> **Problem description**
Select the lines of the records containing the word "return" and list them.

══ Supplied material ══

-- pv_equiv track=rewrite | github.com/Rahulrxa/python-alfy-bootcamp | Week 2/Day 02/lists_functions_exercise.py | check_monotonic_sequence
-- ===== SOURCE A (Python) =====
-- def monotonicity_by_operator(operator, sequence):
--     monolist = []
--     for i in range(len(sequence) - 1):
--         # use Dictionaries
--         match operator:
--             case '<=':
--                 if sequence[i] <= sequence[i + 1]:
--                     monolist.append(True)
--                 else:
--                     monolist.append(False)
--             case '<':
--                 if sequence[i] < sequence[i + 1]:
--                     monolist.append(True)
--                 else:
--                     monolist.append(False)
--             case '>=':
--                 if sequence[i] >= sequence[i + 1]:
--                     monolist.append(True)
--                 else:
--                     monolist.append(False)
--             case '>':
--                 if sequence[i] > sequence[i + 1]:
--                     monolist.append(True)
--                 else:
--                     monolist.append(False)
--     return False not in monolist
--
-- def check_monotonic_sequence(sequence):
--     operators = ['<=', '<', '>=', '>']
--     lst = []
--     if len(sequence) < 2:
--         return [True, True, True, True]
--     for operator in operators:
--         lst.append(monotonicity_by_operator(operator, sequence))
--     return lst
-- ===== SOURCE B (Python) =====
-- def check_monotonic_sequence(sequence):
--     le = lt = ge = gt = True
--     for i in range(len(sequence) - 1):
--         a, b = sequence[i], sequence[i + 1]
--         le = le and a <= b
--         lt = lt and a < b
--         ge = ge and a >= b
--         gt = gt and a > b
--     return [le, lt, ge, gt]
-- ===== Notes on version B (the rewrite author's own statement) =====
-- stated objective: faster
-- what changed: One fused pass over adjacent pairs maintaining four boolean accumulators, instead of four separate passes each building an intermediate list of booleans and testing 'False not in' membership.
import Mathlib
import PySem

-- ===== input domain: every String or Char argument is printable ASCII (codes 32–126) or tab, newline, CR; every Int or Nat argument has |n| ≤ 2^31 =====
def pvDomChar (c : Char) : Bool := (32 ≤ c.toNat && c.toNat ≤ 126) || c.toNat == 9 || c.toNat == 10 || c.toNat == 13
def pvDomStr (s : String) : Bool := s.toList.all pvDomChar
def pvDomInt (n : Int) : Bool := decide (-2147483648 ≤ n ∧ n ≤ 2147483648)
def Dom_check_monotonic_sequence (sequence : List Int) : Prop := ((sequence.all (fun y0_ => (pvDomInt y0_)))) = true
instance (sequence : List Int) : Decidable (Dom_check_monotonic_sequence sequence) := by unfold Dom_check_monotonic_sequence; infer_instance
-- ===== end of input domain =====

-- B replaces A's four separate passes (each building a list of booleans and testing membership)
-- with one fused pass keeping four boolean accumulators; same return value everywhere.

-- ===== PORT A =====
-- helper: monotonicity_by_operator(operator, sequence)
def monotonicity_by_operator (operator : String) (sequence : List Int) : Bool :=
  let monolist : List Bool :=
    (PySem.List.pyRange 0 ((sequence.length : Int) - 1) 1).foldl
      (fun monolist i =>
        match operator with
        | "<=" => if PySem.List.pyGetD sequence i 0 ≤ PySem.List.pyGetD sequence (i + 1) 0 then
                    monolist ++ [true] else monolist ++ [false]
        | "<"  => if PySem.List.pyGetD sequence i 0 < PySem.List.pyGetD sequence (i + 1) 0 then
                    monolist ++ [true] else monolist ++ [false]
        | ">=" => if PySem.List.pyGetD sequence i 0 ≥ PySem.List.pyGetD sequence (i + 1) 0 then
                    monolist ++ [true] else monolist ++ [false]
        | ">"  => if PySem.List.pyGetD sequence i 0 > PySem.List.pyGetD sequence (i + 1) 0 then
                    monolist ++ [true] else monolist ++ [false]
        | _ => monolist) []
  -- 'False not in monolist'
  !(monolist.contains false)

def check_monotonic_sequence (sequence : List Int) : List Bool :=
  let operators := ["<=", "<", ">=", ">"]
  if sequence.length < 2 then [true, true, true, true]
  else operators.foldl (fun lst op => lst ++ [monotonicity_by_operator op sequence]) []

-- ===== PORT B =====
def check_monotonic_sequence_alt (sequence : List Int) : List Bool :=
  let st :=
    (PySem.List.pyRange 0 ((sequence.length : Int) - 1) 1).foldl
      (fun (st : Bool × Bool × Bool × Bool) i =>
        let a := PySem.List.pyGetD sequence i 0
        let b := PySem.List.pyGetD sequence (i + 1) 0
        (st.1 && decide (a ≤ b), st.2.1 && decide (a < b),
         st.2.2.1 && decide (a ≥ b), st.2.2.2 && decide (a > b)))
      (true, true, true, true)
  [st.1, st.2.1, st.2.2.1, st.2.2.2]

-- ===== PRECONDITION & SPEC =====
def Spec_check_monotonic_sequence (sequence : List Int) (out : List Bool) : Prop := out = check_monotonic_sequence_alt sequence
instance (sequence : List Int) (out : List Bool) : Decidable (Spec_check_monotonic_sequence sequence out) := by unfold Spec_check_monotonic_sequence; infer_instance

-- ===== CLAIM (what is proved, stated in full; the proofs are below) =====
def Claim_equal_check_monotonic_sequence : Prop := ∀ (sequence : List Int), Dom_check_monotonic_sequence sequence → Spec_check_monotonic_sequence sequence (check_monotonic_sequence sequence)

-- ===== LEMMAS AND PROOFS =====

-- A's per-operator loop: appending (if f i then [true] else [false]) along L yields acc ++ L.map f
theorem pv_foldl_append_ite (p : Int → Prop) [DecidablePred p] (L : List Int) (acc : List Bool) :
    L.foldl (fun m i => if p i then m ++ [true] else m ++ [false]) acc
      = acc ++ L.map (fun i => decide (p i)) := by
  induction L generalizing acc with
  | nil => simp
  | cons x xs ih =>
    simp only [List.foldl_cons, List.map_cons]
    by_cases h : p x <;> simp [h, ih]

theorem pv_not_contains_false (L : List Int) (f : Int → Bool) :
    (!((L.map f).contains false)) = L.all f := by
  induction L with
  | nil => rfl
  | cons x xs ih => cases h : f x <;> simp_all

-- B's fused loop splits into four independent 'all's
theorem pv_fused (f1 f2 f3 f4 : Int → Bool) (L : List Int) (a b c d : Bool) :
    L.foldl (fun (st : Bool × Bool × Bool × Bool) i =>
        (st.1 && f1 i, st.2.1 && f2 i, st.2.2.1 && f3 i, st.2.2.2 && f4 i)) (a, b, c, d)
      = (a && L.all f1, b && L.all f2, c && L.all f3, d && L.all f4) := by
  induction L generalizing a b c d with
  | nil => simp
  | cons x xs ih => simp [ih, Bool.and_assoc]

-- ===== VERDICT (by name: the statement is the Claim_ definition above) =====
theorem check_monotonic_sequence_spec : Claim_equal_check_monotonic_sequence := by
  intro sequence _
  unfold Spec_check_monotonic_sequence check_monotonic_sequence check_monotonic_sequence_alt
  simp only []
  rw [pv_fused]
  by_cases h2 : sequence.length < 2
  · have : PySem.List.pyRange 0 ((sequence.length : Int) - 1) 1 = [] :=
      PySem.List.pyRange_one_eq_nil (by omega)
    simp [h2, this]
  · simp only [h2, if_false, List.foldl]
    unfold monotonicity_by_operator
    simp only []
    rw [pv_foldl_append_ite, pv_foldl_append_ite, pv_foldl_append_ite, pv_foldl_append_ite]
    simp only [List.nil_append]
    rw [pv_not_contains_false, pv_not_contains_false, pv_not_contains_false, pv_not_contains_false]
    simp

═══
══ Supplied material ══

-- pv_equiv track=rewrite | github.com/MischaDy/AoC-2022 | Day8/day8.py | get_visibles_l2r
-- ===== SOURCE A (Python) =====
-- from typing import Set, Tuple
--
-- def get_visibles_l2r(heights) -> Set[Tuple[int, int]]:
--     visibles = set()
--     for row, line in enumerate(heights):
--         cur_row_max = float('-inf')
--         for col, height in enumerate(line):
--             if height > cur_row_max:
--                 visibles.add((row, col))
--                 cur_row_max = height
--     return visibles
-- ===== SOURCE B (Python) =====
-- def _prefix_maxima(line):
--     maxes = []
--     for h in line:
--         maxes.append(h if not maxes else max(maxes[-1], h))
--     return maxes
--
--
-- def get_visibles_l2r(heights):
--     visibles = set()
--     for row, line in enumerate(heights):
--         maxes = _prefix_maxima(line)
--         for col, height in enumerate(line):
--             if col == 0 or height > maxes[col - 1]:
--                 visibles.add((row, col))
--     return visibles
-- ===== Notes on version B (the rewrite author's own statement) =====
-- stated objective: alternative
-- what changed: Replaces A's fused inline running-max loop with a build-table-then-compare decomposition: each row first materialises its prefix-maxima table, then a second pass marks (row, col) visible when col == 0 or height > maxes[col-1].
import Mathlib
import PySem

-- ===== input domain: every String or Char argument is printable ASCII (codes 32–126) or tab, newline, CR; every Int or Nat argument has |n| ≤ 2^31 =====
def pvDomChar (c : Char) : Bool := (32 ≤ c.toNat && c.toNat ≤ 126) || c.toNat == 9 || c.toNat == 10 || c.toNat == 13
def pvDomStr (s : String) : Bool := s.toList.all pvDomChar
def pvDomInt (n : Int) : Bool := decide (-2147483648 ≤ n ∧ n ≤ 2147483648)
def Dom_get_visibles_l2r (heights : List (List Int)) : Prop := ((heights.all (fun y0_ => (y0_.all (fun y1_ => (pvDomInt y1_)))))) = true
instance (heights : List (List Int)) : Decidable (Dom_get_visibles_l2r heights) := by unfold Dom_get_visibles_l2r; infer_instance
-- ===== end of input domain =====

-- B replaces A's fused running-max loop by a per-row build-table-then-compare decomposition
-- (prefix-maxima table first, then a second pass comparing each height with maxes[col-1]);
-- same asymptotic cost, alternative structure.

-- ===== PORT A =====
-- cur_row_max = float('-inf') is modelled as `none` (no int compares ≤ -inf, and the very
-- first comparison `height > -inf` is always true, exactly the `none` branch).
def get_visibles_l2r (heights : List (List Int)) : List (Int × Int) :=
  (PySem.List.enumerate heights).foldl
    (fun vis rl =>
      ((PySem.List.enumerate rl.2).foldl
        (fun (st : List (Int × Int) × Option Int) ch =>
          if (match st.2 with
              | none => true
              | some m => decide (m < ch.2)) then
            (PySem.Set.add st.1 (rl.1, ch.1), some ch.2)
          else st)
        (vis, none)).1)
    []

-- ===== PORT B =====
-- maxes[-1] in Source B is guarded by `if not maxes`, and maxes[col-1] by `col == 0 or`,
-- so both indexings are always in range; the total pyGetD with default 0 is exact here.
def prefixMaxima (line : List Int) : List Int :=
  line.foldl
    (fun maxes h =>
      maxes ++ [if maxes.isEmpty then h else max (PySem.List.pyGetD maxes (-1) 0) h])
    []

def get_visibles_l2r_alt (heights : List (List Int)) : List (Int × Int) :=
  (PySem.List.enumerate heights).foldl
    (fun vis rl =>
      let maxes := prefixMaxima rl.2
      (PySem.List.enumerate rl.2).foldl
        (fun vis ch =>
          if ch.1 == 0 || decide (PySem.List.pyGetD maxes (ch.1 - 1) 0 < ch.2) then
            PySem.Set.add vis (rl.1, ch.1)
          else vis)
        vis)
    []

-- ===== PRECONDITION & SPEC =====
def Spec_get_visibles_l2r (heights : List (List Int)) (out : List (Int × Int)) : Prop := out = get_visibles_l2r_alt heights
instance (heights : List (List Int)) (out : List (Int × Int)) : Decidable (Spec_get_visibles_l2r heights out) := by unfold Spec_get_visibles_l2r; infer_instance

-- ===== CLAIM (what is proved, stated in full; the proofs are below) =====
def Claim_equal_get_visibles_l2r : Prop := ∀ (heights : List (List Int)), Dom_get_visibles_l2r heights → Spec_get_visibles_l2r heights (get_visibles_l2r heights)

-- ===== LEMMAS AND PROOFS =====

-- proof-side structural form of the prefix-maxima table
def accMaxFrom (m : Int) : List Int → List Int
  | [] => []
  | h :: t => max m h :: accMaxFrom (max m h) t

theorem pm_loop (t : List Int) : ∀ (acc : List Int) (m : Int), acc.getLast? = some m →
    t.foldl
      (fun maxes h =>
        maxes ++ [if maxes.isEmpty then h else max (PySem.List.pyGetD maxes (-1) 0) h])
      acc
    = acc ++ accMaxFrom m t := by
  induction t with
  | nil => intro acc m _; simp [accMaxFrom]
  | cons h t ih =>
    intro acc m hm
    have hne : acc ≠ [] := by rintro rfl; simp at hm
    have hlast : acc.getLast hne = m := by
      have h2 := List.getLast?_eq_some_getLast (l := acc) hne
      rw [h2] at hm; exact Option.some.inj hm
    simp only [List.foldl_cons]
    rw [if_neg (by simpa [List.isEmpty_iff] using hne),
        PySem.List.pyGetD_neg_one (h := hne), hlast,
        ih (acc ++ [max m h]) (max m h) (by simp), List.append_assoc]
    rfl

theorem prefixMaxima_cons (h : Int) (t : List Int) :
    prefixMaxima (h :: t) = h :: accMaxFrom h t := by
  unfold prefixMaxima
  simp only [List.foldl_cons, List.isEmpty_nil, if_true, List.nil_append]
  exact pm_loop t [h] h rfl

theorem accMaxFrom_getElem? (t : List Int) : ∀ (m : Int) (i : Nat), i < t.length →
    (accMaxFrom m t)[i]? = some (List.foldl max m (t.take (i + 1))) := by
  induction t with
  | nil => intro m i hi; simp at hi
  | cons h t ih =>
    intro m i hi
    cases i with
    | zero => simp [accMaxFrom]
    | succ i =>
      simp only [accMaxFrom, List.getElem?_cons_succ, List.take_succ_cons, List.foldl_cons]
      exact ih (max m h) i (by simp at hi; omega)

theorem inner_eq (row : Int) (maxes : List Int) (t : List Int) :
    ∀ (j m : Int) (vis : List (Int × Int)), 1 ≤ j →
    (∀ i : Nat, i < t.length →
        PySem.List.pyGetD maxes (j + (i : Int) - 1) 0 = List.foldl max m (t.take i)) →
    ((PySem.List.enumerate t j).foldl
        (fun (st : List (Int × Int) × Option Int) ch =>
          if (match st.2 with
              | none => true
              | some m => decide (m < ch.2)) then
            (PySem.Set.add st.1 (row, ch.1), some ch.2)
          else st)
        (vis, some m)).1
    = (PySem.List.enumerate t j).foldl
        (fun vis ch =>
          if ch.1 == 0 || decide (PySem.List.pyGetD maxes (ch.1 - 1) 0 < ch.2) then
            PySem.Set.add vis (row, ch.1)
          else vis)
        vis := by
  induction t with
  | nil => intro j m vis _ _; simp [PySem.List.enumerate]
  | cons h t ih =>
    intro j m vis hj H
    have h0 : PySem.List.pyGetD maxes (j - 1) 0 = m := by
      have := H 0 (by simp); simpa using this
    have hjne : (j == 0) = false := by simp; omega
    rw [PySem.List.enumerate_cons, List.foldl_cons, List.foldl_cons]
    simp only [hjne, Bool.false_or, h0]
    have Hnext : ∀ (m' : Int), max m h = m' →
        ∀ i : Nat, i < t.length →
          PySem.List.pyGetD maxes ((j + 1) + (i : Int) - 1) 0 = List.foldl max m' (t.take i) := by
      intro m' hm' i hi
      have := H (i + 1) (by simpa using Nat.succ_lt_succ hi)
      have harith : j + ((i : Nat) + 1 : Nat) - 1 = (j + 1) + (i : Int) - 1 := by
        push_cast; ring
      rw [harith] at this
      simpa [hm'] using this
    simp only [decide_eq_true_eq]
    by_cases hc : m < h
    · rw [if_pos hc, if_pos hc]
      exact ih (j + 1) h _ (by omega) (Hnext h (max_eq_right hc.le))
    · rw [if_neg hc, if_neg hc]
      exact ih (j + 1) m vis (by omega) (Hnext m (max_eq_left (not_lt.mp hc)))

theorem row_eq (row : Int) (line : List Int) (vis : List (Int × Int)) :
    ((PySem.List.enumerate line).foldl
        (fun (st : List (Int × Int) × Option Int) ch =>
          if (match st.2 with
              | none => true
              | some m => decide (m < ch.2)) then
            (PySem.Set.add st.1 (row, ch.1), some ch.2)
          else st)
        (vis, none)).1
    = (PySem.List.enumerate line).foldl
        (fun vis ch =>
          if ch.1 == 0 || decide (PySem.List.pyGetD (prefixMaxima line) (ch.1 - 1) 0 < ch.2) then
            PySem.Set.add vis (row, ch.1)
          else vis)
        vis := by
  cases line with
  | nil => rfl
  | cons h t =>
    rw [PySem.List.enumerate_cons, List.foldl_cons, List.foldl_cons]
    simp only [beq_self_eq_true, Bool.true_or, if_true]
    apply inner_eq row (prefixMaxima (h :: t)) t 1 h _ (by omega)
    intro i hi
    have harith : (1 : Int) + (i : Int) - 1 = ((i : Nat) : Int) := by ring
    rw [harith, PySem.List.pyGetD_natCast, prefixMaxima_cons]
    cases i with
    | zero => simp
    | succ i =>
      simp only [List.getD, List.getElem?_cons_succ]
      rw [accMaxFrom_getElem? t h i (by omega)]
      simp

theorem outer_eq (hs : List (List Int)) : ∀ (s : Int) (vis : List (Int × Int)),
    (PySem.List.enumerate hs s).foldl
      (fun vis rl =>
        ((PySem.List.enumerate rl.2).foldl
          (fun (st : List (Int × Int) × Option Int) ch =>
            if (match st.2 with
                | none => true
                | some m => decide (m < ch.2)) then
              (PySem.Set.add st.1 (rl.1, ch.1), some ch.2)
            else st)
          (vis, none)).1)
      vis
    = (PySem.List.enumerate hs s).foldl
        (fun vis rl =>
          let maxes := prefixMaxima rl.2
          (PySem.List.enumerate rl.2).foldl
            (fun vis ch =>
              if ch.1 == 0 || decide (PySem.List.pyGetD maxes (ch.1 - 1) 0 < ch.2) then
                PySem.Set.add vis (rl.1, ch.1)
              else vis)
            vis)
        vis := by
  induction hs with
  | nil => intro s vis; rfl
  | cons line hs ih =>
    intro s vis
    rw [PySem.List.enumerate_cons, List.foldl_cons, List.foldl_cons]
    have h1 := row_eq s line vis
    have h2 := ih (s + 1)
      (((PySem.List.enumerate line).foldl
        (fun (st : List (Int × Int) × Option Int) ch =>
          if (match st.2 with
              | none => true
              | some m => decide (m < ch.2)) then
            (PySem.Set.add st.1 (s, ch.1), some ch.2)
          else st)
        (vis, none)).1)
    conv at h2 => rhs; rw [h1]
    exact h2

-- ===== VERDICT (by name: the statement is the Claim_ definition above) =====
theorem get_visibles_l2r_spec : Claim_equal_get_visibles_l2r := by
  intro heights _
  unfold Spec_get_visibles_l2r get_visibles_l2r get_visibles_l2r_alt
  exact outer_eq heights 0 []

═══

> **Answer to this exercise**
--     return False not in monolist
--         return [True, True, True, True]
--     return lst
--     return [le, lt, ge, gt]
-- with one fused pass keeping four boolean accumulators; same return value everywhere.
--     return visibles
--     return maxes
--     return visibles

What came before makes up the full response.